- **The problem**
Within the records below, filter for lines carrying the word "exact" and copy them.

>>>>

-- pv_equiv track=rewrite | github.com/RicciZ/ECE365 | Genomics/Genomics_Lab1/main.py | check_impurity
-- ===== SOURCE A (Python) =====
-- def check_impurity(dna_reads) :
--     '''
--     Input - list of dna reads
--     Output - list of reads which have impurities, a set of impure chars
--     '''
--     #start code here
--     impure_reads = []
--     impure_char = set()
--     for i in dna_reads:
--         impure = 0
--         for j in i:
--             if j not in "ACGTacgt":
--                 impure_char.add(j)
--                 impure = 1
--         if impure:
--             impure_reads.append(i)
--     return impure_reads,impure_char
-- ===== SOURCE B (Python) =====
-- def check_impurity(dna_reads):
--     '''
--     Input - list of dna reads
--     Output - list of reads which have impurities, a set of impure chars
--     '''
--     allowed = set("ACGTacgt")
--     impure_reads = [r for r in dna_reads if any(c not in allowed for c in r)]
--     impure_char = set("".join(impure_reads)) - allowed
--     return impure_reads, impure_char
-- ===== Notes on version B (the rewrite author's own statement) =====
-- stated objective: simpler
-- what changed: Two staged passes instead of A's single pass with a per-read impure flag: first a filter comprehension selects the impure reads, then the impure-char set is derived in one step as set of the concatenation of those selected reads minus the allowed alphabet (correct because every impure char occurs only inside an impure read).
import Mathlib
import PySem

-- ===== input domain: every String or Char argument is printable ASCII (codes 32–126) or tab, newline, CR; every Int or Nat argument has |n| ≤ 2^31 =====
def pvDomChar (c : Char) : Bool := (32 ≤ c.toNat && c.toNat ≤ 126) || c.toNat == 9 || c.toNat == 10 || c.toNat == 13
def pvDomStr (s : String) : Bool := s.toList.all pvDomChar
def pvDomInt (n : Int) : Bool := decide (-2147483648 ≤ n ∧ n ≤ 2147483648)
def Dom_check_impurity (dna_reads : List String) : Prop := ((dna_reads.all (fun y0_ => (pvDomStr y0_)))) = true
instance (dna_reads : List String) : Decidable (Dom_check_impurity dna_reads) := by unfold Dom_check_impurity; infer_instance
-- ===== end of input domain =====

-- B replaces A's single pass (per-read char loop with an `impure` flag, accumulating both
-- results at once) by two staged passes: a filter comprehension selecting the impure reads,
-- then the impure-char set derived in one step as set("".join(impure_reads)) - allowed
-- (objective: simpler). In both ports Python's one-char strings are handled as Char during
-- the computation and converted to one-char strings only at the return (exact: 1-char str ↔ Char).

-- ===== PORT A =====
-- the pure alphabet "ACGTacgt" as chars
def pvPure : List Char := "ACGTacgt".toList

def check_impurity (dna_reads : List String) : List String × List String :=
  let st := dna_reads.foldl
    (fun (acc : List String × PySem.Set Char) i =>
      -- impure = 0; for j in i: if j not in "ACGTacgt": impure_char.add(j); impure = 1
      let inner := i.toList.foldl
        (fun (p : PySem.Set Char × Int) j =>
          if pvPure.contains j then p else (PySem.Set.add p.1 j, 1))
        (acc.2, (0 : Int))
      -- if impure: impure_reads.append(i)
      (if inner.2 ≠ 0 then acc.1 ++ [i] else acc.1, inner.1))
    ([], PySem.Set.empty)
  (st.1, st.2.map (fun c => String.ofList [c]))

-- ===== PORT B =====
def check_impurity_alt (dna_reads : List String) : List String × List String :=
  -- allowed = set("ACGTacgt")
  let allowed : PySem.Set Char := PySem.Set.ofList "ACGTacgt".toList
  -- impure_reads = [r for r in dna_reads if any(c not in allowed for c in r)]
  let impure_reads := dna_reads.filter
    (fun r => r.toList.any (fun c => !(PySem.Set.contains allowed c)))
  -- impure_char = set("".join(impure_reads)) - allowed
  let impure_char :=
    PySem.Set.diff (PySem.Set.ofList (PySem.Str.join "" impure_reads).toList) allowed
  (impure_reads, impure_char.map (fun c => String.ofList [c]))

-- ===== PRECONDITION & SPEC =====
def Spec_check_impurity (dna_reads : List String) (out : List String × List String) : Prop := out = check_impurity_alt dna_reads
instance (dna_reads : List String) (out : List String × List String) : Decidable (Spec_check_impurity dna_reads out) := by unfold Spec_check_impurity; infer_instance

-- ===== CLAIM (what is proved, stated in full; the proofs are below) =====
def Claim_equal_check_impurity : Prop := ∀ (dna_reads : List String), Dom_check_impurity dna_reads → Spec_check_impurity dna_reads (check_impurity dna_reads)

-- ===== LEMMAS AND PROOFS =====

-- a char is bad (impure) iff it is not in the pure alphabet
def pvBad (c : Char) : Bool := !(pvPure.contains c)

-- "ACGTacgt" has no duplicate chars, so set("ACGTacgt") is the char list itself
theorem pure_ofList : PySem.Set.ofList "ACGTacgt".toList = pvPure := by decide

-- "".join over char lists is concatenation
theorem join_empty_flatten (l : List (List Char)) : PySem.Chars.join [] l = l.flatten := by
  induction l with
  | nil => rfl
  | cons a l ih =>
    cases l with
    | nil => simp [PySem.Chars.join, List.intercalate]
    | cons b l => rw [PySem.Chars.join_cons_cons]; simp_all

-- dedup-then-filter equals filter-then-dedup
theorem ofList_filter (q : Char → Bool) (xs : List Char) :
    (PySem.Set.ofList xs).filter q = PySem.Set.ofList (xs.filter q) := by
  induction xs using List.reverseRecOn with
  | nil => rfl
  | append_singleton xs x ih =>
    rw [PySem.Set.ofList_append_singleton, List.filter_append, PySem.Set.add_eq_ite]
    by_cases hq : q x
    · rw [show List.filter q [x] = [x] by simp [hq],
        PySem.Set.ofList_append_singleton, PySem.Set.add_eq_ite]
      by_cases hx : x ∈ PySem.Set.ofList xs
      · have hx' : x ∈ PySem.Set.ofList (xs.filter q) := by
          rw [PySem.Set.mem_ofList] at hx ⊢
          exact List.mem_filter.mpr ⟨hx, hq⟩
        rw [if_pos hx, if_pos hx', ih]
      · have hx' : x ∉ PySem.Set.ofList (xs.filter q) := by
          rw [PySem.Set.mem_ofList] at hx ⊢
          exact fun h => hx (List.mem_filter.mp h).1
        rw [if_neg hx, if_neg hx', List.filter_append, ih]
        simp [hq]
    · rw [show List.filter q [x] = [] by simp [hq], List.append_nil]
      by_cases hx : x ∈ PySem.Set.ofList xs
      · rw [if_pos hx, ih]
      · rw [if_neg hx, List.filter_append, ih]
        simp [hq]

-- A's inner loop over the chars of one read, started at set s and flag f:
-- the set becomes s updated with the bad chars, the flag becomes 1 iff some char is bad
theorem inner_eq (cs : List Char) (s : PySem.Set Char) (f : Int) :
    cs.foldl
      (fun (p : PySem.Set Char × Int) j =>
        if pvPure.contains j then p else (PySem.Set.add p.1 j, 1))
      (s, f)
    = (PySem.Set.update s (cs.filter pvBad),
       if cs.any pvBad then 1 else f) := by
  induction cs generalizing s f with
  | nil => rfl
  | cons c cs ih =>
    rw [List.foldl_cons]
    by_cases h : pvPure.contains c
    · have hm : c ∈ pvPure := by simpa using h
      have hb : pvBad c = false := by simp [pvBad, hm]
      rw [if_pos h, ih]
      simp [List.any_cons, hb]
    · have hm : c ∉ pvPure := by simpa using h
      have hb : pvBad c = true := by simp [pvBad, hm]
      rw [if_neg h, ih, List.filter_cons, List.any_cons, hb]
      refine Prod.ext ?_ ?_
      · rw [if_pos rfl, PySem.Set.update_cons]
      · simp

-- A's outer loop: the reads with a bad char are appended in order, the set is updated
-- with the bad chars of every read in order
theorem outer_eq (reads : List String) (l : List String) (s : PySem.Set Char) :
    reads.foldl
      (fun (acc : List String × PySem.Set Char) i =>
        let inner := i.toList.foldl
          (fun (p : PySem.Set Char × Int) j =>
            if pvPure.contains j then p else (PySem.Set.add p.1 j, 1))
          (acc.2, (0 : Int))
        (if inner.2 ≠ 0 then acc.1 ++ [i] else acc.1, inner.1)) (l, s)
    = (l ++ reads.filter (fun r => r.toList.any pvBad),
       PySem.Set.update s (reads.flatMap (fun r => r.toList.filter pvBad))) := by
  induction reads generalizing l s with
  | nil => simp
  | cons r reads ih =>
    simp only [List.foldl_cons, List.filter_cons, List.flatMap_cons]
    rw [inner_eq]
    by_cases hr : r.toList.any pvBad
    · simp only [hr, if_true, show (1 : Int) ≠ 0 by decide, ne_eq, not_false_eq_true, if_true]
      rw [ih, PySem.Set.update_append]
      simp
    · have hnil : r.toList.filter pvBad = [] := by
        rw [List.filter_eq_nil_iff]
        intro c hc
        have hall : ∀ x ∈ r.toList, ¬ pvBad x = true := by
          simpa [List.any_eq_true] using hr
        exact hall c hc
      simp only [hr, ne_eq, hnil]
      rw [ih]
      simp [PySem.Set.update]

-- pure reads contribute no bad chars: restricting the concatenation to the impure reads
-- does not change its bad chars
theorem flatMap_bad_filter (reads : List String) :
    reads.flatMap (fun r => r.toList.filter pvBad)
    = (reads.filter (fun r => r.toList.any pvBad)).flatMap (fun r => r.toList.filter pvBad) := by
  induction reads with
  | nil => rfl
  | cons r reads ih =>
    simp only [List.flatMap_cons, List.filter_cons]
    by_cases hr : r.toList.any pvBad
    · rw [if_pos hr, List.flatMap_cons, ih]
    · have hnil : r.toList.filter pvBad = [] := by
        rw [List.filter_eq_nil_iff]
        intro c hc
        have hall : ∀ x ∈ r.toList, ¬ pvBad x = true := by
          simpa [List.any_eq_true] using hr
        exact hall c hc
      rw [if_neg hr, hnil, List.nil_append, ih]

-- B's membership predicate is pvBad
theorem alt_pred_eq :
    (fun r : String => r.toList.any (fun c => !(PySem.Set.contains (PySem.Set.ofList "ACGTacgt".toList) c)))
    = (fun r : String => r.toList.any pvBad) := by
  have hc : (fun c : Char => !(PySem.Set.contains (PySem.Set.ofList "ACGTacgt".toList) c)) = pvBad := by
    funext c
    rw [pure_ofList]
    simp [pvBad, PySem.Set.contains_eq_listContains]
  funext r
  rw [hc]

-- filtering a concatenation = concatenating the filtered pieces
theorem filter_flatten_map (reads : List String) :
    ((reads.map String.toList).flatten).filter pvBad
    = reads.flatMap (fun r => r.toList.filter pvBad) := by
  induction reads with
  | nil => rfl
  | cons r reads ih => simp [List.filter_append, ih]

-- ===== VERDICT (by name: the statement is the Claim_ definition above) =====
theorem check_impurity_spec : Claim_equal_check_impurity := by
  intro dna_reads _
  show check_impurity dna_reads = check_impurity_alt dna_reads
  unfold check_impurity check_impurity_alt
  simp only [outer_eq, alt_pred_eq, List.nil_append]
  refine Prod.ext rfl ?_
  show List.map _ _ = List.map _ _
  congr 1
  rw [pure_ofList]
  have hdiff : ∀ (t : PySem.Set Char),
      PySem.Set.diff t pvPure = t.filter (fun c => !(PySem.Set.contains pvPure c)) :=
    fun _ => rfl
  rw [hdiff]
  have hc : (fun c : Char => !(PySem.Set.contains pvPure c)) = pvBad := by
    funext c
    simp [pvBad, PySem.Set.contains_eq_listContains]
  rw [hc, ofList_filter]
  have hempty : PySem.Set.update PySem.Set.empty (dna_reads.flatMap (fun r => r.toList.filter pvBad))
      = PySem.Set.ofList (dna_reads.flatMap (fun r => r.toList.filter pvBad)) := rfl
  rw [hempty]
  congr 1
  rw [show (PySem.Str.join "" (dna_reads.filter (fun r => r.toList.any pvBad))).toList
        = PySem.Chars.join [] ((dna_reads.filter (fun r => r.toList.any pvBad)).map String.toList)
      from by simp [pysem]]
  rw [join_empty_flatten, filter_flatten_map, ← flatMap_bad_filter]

<<<<

- **Answer**
-- the computation and converted to one-char strings only at the return (exact: 1-char str ↔ Char).
          exact List.mem_filter.mpr ⟨hx, hq⟩
          exact fun h => hx (List.mem_filter.mp h).1
        exact hall c hc
        exact hall c hc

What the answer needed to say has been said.